Ce ne fut pas un acte hâtif. Elle avait le choix entre deux courages : le courage de vivre et le courage de mourir. Elle a laissé que le mal ne lui laisse plus qu’un seul choix.
Cette histoire semble avoir hanté mon amie, maintenant, atteinte de ce mal elle aussi. 
En confidence, elle me dit avoir elle-même traversé des phases dépressives très profondes et vécu des états anxiogènes très difficiles à surmonter, lui étant arrivé, par moments, de désirer la mort, sous n’importe quelle forme. 
C’est une question qui lui vient désormais à l’esprit fréquemment, un doute qui l’assaille,de façon récurrente, et qu’elle sait, pertinemment, ne pouvoir jamais résoudre définitivement : aurait-elle attiré à soi, ce mal, à cause de son esprit malade et de ses propres idéations suicidaires, à l’instar de cette autre femme ?

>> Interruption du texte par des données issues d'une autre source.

-- pv_equiv track=rewrite | github.com/syaofox/fastpic | utils/folder_tree.py | compute_folder_counts
-- ===== SOURCE A (Python) =====
-- def compute_folder_counts(rel_paths: list[str]) -> dict[str, int]:
--     """从 relative_path 列表计算每个文件夹下的图片总数（含子目录）。"""
--     counts: dict[str, int] = {"": len(rel_paths)}
--     for rp in rel_paths:
--         parts = rp.split("/")
--         for i in range(1, len(parts)):
--             prefix = "/".join(parts[:i])
--             counts[prefix] = counts.get(prefix, 0) + 1
--     return counts
-- ===== SOURCE B (Python) =====
-- def compute_folder_counts(rel_paths: list[str]) -> dict[str, int]:
--     """从 relative_path 列表计算每个文件夹下的图片总数（含子目录）。"""
--     # Phase 1: collect every folder prefix, building each one incrementally
--     # (no repeated slicing/joining).
--     prefixes = []
--     for rp in rel_paths:
--         acc = None
--         for comp in rp.split("/")[:-1]:
--             acc = comp if acc is None else acc + "/" + comp
--             prefixes.append(acc)
--     # Phase 2: one counting pass over the flat prefix stream.
--     counts = {"": len(rel_paths)}
--     for p in prefixes:
--         counts[p] = counts.get(p, 0) + 1
--     return counts
-- ===== Notes on version B (the rewrite author's own statement) =====
-- stated objective: alternative
-- what changed: B builds each folder prefix by incremental string concatenation and splits the work into two phases (collect all prefixes into a flat list, then one counting pass over it), instead of A's nested loop that re-slices and re-joins parts[:i] at every depth of every path while counting in place.
import Mathlib
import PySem

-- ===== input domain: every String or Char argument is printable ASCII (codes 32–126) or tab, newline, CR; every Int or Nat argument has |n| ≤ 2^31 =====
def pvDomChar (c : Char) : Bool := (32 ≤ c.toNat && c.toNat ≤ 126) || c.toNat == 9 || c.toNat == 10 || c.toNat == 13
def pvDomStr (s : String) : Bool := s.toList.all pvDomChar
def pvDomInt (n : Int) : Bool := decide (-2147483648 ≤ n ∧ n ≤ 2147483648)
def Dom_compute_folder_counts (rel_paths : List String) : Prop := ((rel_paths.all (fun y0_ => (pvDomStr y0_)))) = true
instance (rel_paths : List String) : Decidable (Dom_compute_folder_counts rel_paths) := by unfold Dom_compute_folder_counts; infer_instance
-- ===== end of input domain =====

-- B collects every folder prefix by incremental concatenation in a first pass, then
-- counts them in a single second pass — a different decomposition of A's nested
-- slice-and-join counting loop; same return value.

-- ===== PORT A =====
-- rp.split("/"): the separator "/" is nonempty, so PySem.Str.split? is always `some`; exact.
def pySplitSlash (s : String) : List String :=
  (PySem.Str.split? s "/").getD []

def compute_folder_counts (rel_paths : List String) : List (String × Int) :=
  let counts0 : PySem.Dict String Int :=
    PySem.Dict.insert PySem.Dict.empty "" (rel_paths.length : Int)
  let counts := rel_paths.foldl (fun counts rp =>
    let parts := pySplitSlash rp
    (PySem.List.pyRange 1 (parts.length : Int) 1).foldl (fun counts i =>
      PySem.Dict.insert counts (PySem.Str.join "/" (PySem.List.slice parts none (some i)))
        (PySem.Dict.getD counts (PySem.Str.join "/" (PySem.List.slice parts none (some i))) 0 + 1))
      counts) counts0
  counts.items

-- ===== PORT B =====
-- Python str '+': concatenation of code points; exact.
def pyStrAdd (a b : String) : String := String.ofList (a.toList ++ b.toList)

def compute_folder_counts_alt (rel_paths : List String) : List (String × Int) :=
  let prefixes := rel_paths.foldl (fun ps rp =>
    ((PySem.List.slice (pySplitSlash rp) none (some (-1))).foldl
      (fun (st : List String × Option String) comp =>
        let acc := match st.2 with
          | none => comp
          | some a => pyStrAdd (pyStrAdd a "/") comp
        (st.1 ++ [acc], some acc)) (ps, (none : Option String))).1) ([] : List String)
  let counts := prefixes.foldl (fun d p => PySem.Dict.insert d p (PySem.Dict.getD d p 0 + 1))
    (PySem.Dict.insert PySem.Dict.empty "" (rel_paths.length : Int))
  counts.items

-- ===== PRECONDITION & SPEC =====
def Spec_compute_folder_counts (rel_paths : List String) (out : List (String × Int)) : Prop := out = compute_folder_counts_alt rel_paths
instance (rel_paths : List String) (out : List (String × Int)) : Decidable (Spec_compute_folder_counts rel_paths out) := by unfold Spec_compute_folder_counts; infer_instance

-- ===== CLAIM (what is proved, stated in full; the proofs are below) =====
def Claim_equal_compute_folder_counts : Prop := ∀ (rel_paths : List String), Dom_compute_folder_counts rel_paths → Spec_compute_folder_counts rel_paths (compute_folder_counts rel_paths)

-- ===== LEMMAS AND PROOFS =====

-- the sequence of accumulated prefixes B's inner loop appends, as a recursion
def incrAux : Option String → List String → List String
  | _, [] => []
  | none, c :: cs => c :: incrAux (some c) cs
  | some a, c :: cs =>
      pyStrAdd (pyStrAdd a "/") c :: incrAux (some (pyStrAdd (pyStrAdd a "/") c)) cs

theorem bfold_eq (cs : List String) : ∀ (ps : List String) (acc : Option String),
    (cs.foldl (fun (st : List String × Option String) comp =>
        let acc := match st.2 with
          | none => comp
          | some a => pyStrAdd (pyStrAdd a "/") comp
        (st.1 ++ [acc], some acc)) (ps, acc)).1 = ps ++ incrAux acc cs := by
  induction cs with
  | nil => intro ps acc; simp [incrAux]
  | cons c cs ih =>
      intro ps acc
      cases acc with
      | none => simp only [List.foldl_cons, ih, incrAux]; simp
      | some a => simp only [List.foldl_cons, ih, incrAux]; simp

theorem join_cons_cat (a c : String) (l : List String) :
    PySem.Str.join "/" (pyStrAdd (pyStrAdd a "/") c :: l)
      = PySem.Str.join "/" (a :: c :: l) := by
  rw [← String.toList_inj]
  simp only [PySem.Str.toList_join, List.map_cons, pyStrAdd, String.toList_ofList]
  cases l with
  | nil => simp [PySem.Chars.join_singleton, PySem.Chars.join_cons_cons]
  | cons y ys =>
      simp [PySem.Chars.join_cons_cons]

theorem incr_some (cs : List String) : ∀ (a : String),
    incrAux (some a) cs
      = (List.range cs.length).map (fun k => PySem.Str.join "/" (a :: cs.take (k + 1))) := by
  induction cs with
  | nil => intro a; simp [incrAux]
  | cons c cs ih =>
      intro a
      simp only [incrAux, List.length_cons, List.range_succ_eq_map, List.map_cons, List.map_map]
      congr 1
      · have h := join_cons_cat a c []
        simp at h ⊢
        rw [← String.toList_inj] at h ⊢
        simpa [PySem.Str.toList_join, PySem.Chars.join_singleton,
          PySem.Chars.join_cons_cons] using h
      · rw [ih]
        apply List.map_congr_left
        intro k _
        simp only [Function.comp, List.take_succ_cons]
        rw [join_cons_cat]

theorem incr_none (cs : List String) :
    incrAux none cs
      = (List.range cs.length).map (fun k => PySem.Str.join "/" (cs.take (k + 1))) := by
  cases cs with
  | nil => simp [incrAux]
  | cons c cs =>
      simp only [incrAux, List.length_cons, List.range_succ_eq_map, List.map_cons, List.map_map]
      congr 1
      · rw [← String.toList_inj]
        simp [PySem.Str.toList_join, PySem.Chars.join_singleton]
      · rw [incr_some]
        apply List.map_congr_left
        intro k _
        simp only [Function.comp, List.take_succ_cons]

theorem Alist_eq (parts : List String) :
    (PySem.List.pyRange 1 (parts.length : Int) 1).map
        (fun i => PySem.Str.join "/" (PySem.List.slice parts none (some i)))
      = incrAux none parts.dropLast := by
  rw [incr_none, PySem.List.pyRange_one, List.map_map, List.length_dropLast]
  have hlen : ((parts.length : Int) - 1).toNat = parts.length - 1 := by omega
  rw [hlen]
  apply List.map_congr_left
  intro k hk
  simp only [List.mem_range] at hk
  simp only [Function.comp]
  rw [PySem.List.slice_to parts (by omega : (0:Int) ≤ 1 + (k : Int))]
  have h1 : ((1 : Int) + (k : Int)).toNat = k + 1 := by omega
  rw [h1, List.dropLast_eq_take, List.take_take, Nat.min_eq_left (by omega)]

theorem innerA_eq (parts : List String) (d : PySem.Dict String Int) :
    (PySem.List.pyRange 1 (parts.length : Int) 1).foldl (fun counts i =>
        PySem.Dict.insert counts (PySem.Str.join "/" (PySem.List.slice parts none (some i)))
          (PySem.Dict.getD counts (PySem.Str.join "/" (PySem.List.slice parts none (some i))) 0 + 1)) d
      = (incrAux none parts.dropLast).foldl
          (fun d p => PySem.Dict.insert d p (PySem.Dict.getD d p 0 + 1)) d := by
  rw [← Alist_eq, List.foldl_map]

-- ===== VERDICT (by name: the statement is the Claim_ definition above) =====
theorem compute_folder_counts_spec : Claim_equal_compute_folder_counts := by
  intro rel_paths _
  unfold Spec_compute_folder_counts compute_folder_counts compute_folder_counts_alt
  simp only [PySem.List.slice_to_neg_one, bfold_eq, innerA_eq,
    PySem.List.foldl_append_eq_flatMap, List.nil_append, List.foldl_flatMap]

Je n’ai bien sûr pas su quoi lui répondre, comme ça, à brûle pourpoint. Moi, qui suis un scientifique très cartésien, malgré mes propres doutes et mes difficultés existentielles latentes, un rationnel, un pragmatique très peu enclin à la sensiblerie, j’ai en réalité très peu à dire sur ce genre de déviations émotionnelles extrêmes.
Et j’ai pensé, pour moi, car je ne veux en aucun cas la froisser, que c’étaient là encore de belles sornettes à dormir debout, des idées farfelues voire loufoques comme savent en trouver les femmes dotées d’une sensibilité maladive, d’une acuité émotive hors du commun, des réflexions grotesques et inutiles, des questionnements pollués par d’excessives passions de l’âme, et surtout des solipsismes très puissants mais très vains,
Ah ! les femmes !
Je m’en vais finir ma bouteille de Cognac, entamée en hier. Ça me tiendra chaud dans ce confinement glacé.